In the Reggio Emilia philosophy, there are two major principles woven together: Emergent Curriculum and Project Approach. The teacher’s role in an Emergent Curriculum classroom is to observe the curiosities of children and guide them using projects inspired by the children's interests. Project Approach is an in-depth study of concepts and ideas based on information gathered from children’s interests. Teachers act as facilitators helping children decide the direction for their project, how to represent what they learn, and what materials are needed for the final product. At Raintree, our students are the drivers, our teachers are the vehicles, and projects are the roads that are taken.

In the beginning months of preschool, my class, The Big and Little Buttons, displayed a great interest in the culinary world. Our students were often found crafting a chocolate dessert or complex pasta dish in our outdoor mud kitchen. They loved to serve said creations to their beloved grownups who were more than delighted to take a large, pretend chomp of their delicious meal. Through their play, our students decided that our fall semester project would be baking and cooking. 

It was up to my co-teacher and I to plan provocations and stir up (sorry, had to) activities relevant to these intrigues. Our goal for the fall of 2023 semester was to infuse literacy, play, science, music, art, and more into the baking project. Community chefs were brought into the class to share knowledge. Baking stories and children’s cookbooks were checked out from the library for further research. Pots and pans were placed on classroom shelves to further inspire play. Children were given various food ingredients to “cook” with. Noodles, rice, and glue were provided as an art invitation. Musical instruments were made out of sprinkles and jars.

Often called “the third teacher” within the Reggio Emilia approach, the environment, whether in the classroom, on the playscape, or in our 11-acre forest, is another major facet of the Raintree experience. What better way to learn about baking than at a bakery? We trekked to our local bakery to tour and immerse ourselves in the world of ovens, flour, and cupcakes. The children were able to see various baking machines and tools and use piping bags to design their own cupcakes.

After investigating the many different facets of the culinary arts, the students were ready to try their hand at the real thing.
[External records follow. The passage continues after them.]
-- pv_equiv track=rewrite | github.com/jdfalk/ghcommon | scripts/fix-markdown-headers.py | insert_header_after_special_comments
-- ===== SOURCE A (Python) =====
-- def insert_header_after_special_comments(content, header_lines):
--     """Insert header after any special comment blocks like doctoc."""
--     lines = content.split("\n")
--     insert_position = 0
--     in_doctoc = False
--
--     for i, line in enumerate(lines):
--         stripped = line.strip()
--
--         if stripped.startswith("<!-- START doctoc"):
--             in_doctoc = True
--             continue
--         if stripped.startswith("<!-- END doctoc"):
--             in_doctoc = False
--             insert_position = i + 1
--             break
--         if in_doctoc:
--             continue
--         if not stripped:  # Skip empty lines at the start
--             if not in_doctoc:
--                 insert_position = i + 1
--             continue
--         # Found content, stop here if not in doctoc
--         if not in_doctoc:
--             insert_position = i
--             break
--
--     # Insert header at the determined position
--     before_lines = lines[:insert_position]
--     after_lines = lines[insert_position:]
--
--     # Add a blank line after header if needed
--     if after_lines and after_lines[0].strip() != "":
--         result_lines = before_lines + header_lines + [""] + after_lines
--     else:
--         result_lines = before_lines + header_lines + after_lines
--
--     return "\n".join(result_lines)
-- ===== SOURCE B (Python) =====
-- def insert_header_after_special_comments(content, header_lines):
--     """Insert header after any special comment blocks like doctoc."""
--     lines = content.split("\n")
--     n = len(lines)
--     # Stage 1: index of the first non-blank line (n if all blank).
--     k = next((i for i, l in enumerate(lines) if l.strip() != ""), None)
--     # Stage 2: closed-form classification of that line decides the position.
--     if k is None:
--         pos = n
--     else:
--         first = lines[k].strip()
--         if first.startswith("<!-- END doctoc"):
--             pos = k + 1
--         elif first.startswith("<!-- START doctoc"):
--             e = next((j for j in range(k + 1, n)
--                       if lines[j].strip().startswith("<!-- END doctoc")), None)
--             pos = e + 1 if e is not None else k
--         else:
--             pos = k
--     # Stage 3: splice.
--     blank = [""] if pos < n and lines[pos].strip() != "" else []
--     return "\n".join(lines[:pos] + header_lines + blank + lines[pos:])
-- ===== Notes on version B (the rewrite author's own statement) =====
-- stated objective: alternative
-- what changed: Replaces A's stateful single scan (in_doctoc flag, running insert_position) by a staged decomposition: find the first non-blank line, classify it in closed form (END line, START block with a separate search for its END, or ordinary content) to get the position directly, then splice.
import Mathlib
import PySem

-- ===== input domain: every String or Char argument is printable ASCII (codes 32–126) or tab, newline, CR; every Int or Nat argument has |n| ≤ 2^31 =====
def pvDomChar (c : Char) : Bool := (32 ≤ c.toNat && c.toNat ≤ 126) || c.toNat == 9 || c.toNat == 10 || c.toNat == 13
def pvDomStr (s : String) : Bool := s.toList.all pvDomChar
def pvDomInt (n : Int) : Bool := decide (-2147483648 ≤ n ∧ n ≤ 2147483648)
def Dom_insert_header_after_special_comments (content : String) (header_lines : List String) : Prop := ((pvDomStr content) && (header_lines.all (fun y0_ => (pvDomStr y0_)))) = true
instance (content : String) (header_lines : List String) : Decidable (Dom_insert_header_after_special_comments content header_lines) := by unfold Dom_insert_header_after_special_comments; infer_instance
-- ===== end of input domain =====

-- B replaces A's stateful single scan by staged passes: find the first non-blank line,
-- classify it in closed form to obtain the position, then splice (objective: alternative).

-- ===== PORT A =====
-- A's for-loop over enumerate(lines) with state (insert_position, in_doctoc); break → return.
def pvLoopA : List String → Nat → Nat → Bool → Nat
  | [], _, pos, _ => pos
  | l :: rest, i, pos, ind =>
    let s := PySem.Str.strip l
    if PySem.Str.startswith s "<!-- START doctoc" then pvLoopA rest (i + 1) pos true
    else if PySem.Str.startswith s "<!-- END doctoc" then i + 1
    else if ind then pvLoopA rest (i + 1) pos ind
    else if s = "" then pvLoopA rest (i + 1) (i + 1) ind
    else i

def insert_header_after_special_comments (content : String) (header_lines : List String) : String :=
  let lines := (PySem.Str.split? content "\n").getD []
  let insert_position := pvLoopA lines 0 0 false
  let before_lines := PySem.List.slice lines none (some (insert_position : Int))
  let after_lines := PySem.List.slice lines (some (insert_position : Int)) none
  let result_lines :=
    match after_lines with
    | a :: _ =>
      if PySem.Str.strip a ≠ "" then before_lines ++ header_lines ++ [""] ++ after_lines
      else before_lines ++ header_lines ++ after_lines
    | [] => before_lines ++ header_lines ++ after_lines
  PySem.Str.join "\n" result_lines

-- ===== PORT B =====
-- Source B stage 1: next((i for i,l in enumerate(lines) if l.strip() != ""), None)
def pvFirstNonBlank : List String → Nat → Option Nat
  | [], _ => none
  | l :: rest, i => if PySem.Str.strip l ≠ "" then some i else pvFirstNonBlank rest (i + 1)

-- Source B stage 2 search: next((j for j in range(k+1, n) if lines[j].strip().startswith(END)), None);
-- iterating j over range(k+1, n) with lines[j] is ported as a scan of lines.drop (k+1) carrying j.
def pvFindEnd : List String → Nat → Option Nat
  | [], _ => none
  | l :: rest, j =>
    if PySem.Str.startswith (PySem.Str.strip l) "<!-- END doctoc" then some j
    else pvFindEnd rest (j + 1)

def insert_header_after_special_comments_alt (content : String) (header_lines : List String) : String :=
  let lines := (PySem.Str.split? content "\n").getD []
  let n := lines.length
  let pos :=
    match pvFirstNonBlank lines 0 with
    | none => n
    | some k =>
      let first := PySem.Str.strip (lines.getD k "")   -- lines[k]; k < n by construction
      if PySem.Str.startswith first "<!-- END doctoc" then k + 1
      else if PySem.Str.startswith first "<!-- START doctoc" then
        match pvFindEnd (lines.drop (k + 1)) (k + 1) with
        | some e => e + 1
        | none => k
      else k
  let blank := if pos < n ∧ PySem.Str.strip (lines.getD pos "") ≠ "" then [""] else []
  PySem.Str.join "\n"
    (PySem.List.slice lines none (some (pos : Int)) ++ header_lines ++ blank ++
      PySem.List.slice lines (some (pos : Int)) none)

-- ===== PRECONDITION & SPEC =====
def Spec_insert_header_after_special_comments (content : String) (header_lines : List String) (out : String) : Prop := out = insert_header_after_special_comments_alt content header_lines
instance (content : String) (header_lines : List String) (out : String) : Decidable (Spec_insert_header_after_special_comments content header_lines out) := by unfold Spec_insert_header_after_special_comments; infer_instance

-- ===== CLAIM =====
def Claim_equal_insert_header_after_special_comments : Prop := ∀ (content : String) (header_lines : List String), Dom_insert_header_after_special_comments content header_lines → Spec_insert_header_after_special_comments content header_lines (insert_header_after_special_comments content header_lines)

-- ===== LEMMAS AND PROOFS =====

-- A line that starts with the START marker cannot also start with the END marker.
theorem pv_start_not_end (s : String)
    (h : PySem.Str.startswith s "<!-- START doctoc" = true) :
    PySem.Str.startswith s "<!-- END doctoc" = false := by
  by_contra hc
  rw [Bool.not_eq_false] at hc
  simp only [PySem.Str.startswith_eq, PySem.Chars.startswith_iff] at h hc
  rcases List.prefix_or_prefix_of_prefix h hc with hp | hp
  · exact absurd hp (by decide)
  · exact absurd hp (by decide)

-- Blank-line helper facts used in the blank case below are proved inline by decide.

-- A's loop with in_doctoc = true is exactly the forward scan for the END marker.
theorem pvLoopA_true (l : List String) : ∀ (i pos : Nat),
    pvLoopA l i pos true = (match pvFindEnd l i with | some j => j + 1 | none => pos) := by
  induction l with
  | nil => intro i pos; rfl
  | cons x rest ih =>
    intro i pos
    simp only [pvLoopA, pvFindEnd]
    by_cases hS : PySem.Str.startswith (PySem.Str.strip x) "<!-- START doctoc" = true
    · have hE := pv_start_not_end _ hS
      simp at hS hE
      simp [hS, hE, ih]
    · by_cases hE : PySem.Str.startswith (PySem.Str.strip x) "<!-- END doctoc" = true
      · simp at hS hE
        simp [hS, hE]
      · simp at hS hE
        simp [hS, hE, ih]

-- pvFirstNonBlank only returns indices ≥ its starting index.
theorem pvFirstNonBlank_ge (l : List String) : ∀ (i k : Nat),
    pvFirstNonBlank l i = some k → i ≤ k := by
  induction l with
  | nil => intro i k h; simp [pvFirstNonBlank] at h
  | cons x rest ih =>
    intro i k h
    simp only [pvFirstNonBlank] at h
    split at h
    · simp at h; omega
    · have := ih (i + 1) k h; omega

-- Main invariant: A's loop (entered with pos = i, flag off) equals B's staged computation,
-- expressed relative to the remaining suffix l (absolute index k ↦ local index k - i).
theorem pvLoopA_eq_staged (l : List String) : ∀ (i : Nat),
    pvLoopA l i i false =
      (match pvFirstNonBlank l i with
       | none => i + l.length
       | some k =>
         let first := PySem.Str.strip (l.getD (k - i) "")
         if PySem.Str.startswith first "<!-- END doctoc" then k + 1
         else if PySem.Str.startswith first "<!-- START doctoc" then
           match pvFindEnd (l.drop (k - i + 1)) (k + 1) with
           | some e => e + 1
           | none => k
         else k) := by
  induction l with
  | nil => intro i; simp [pvLoopA, pvFirstNonBlank]
  | cons x rest ih =>
    intro i
    by_cases hB : PySem.Str.strip x = ""
    · -- blank line: both sides step to the tail at index i+1
      have hS : ¬ (PySem.Str.startswith (PySem.Str.strip x) "<!-- START doctoc" = true) := by
        rw [hB]; decide
      have hE : ¬ (PySem.Str.startswith (PySem.Str.strip x) "<!-- END doctoc" = true) := by
        rw [hB]; decide
      rw [show pvLoopA (x :: rest) i i false = pvLoopA rest (i + 1) (i + 1) false from by
        simp only [pvLoopA]
        rw [if_neg hS, if_neg hE, if_neg (by decide : ¬ (false = true)), if_pos hB]]
      rw [show pvFirstNonBlank (x :: rest) i = pvFirstNonBlank rest (i + 1) from by
        simp only [pvFirstNonBlank]
        rw [if_neg (by simp [hB])]]
      rw [ih (i + 1)]
      cases hF : pvFirstNonBlank rest (i + 1) with
      | none =>
        show i + 1 + rest.length = i + (x :: rest).length
        simp only [List.length_cons]
        omega
      | some k =>
        have hk := pvFirstNonBlank_ge rest (i + 1) k hF
        have h1 : k - i = (k - (i + 1)) + 1 := by omega
        dsimp only
        rw [h1]
        simp only [List.getD_cons_succ, List.drop_succ_cons]
    · -- first non-blank line is x itself: classify it
      rw [show pvFirstNonBlank (x :: rest) i = some i from by
        simp only [pvFirstNonBlank]
        rw [if_pos hB]]
      dsimp only
      simp only [Nat.sub_self, List.getD_cons_zero, Nat.zero_add, List.drop_succ_cons,
        List.drop_zero]
      by_cases hS : PySem.Str.startswith (PySem.Str.strip x) "<!-- START doctoc" = true
      · have hE : ¬ (PySem.Str.startswith (PySem.Str.strip x) "<!-- END doctoc" = true) := by
          rw [pv_start_not_end _ hS]; decide
        rw [show pvLoopA (x :: rest) i i false = pvLoopA rest (i + 1) i true from by
          simp only [pvLoopA]
          rw [if_pos hS]]
        rw [pvLoopA_true, if_neg hE, if_pos hS]
      · by_cases hE : PySem.Str.startswith (PySem.Str.strip x) "<!-- END doctoc" = true
        · rw [show pvLoopA (x :: rest) i i false = i + 1 from by
            simp only [pvLoopA]
            rw [if_neg hS, if_pos hE]]
          rw [if_pos hE]
        · rw [show pvLoopA (x :: rest) i i false = i from by
            simp only [pvLoopA]
            rw [if_neg hS, if_neg hE, if_neg (by decide : ¬ (false = true)), if_neg hB]]
          rw [if_neg hE, if_neg hS]

-- The common splice stage: A's match on the tail equals B's guarded blank insertion.
theorem pv_splice (lines header_lines : List String) (pos : Nat) :
    (match PySem.List.slice lines (some (pos : Int)) none with
     | a :: _ =>
       if PySem.Str.strip a ≠ "" then
         PySem.List.slice lines none (some (pos : Int)) ++ header_lines ++ [""] ++
           PySem.List.slice lines (some (pos : Int)) none
       else
         PySem.List.slice lines none (some (pos : Int)) ++ header_lines ++
           PySem.List.slice lines (some (pos : Int)) none
     | [] =>
       PySem.List.slice lines none (some (pos : Int)) ++ header_lines ++
         PySem.List.slice lines (some (pos : Int)) none) =
    PySem.List.slice lines none (some (pos : Int)) ++ header_lines ++
      (if pos < lines.length ∧ PySem.Str.strip (lines.getD pos "") ≠ "" then [""] else []) ++
      PySem.List.slice lines (some (pos : Int)) none := by
  rw [PySem.List.slice_from_natCast]
  cases hdrop : lines.drop pos with
  | nil =>
    have hge : ¬ pos < lines.length := by
      rw [List.drop_eq_nil_iff] at hdrop; omega
    simp [hge]
  | cons a restl =>
    have hlt : pos < lines.length := by
      by_contra h
      have h0 : lines.drop pos = [] := List.drop_eq_nil_iff.mpr (by omega)
      rw [h0] at hdrop
      exact absurd hdrop (by simp)
    have h2 : lines[pos]? = some a := by rw [← List.head?_drop, hdrop]; rfl
    have hg : lines[pos]'hlt = a := by
      have h3 : lines[pos]? = some (lines[pos]'hlt) := List.getElem?_eq_getElem hlt
      rw [h2] at h3
      exact (Option.some.inj h3).symm
    by_cases hA : PySem.Str.strip a = ""
    · simp [hlt, hg, hA]
    · simp [hlt, hg, hA]

-- ===== VERDICT =====
theorem insert_header_after_special_comments_spec : Claim_equal_insert_header_after_special_comments := by
  intro content header_lines _
  unfold Spec_insert_header_after_special_comments
  unfold insert_header_after_special_comments insert_header_after_special_comments_alt
  dsimp only
  have hpos := pvLoopA_eq_staged ((PySem.Str.split? content "\n").getD []) 0
  simp only [Nat.zero_add, Nat.sub_zero] at hpos
  rw [hpos]
  exact congrArg (PySem.Str.join "\n") (pv_splice _ _ _)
We decided to practice by making something that did not require an oven. After each student casted their vote, we had a winner: oreo puppy chow! When making this recipe, we were able to practice measuring, scooping, and most importantly, following a recipe.

Finally, the kids decided to share their learning and confectionery creations with our school community. We threw a delightful party for our families, baked cakes and cupcakes for our loved ones, sang a baking song, and played Pin-the Sprinkle on the Cupcake. 

Project culminations are a beautiful way to showcase the acquisition of new skills and make learning visible to parents. However, the most meaningful part of a culmination is watching the children overflowing with pride as they see their thoughts and ideas brought to life. It is in these moments that our students have the opportunity to step back, look at all they have accomplished, and truly know that their ideas matter.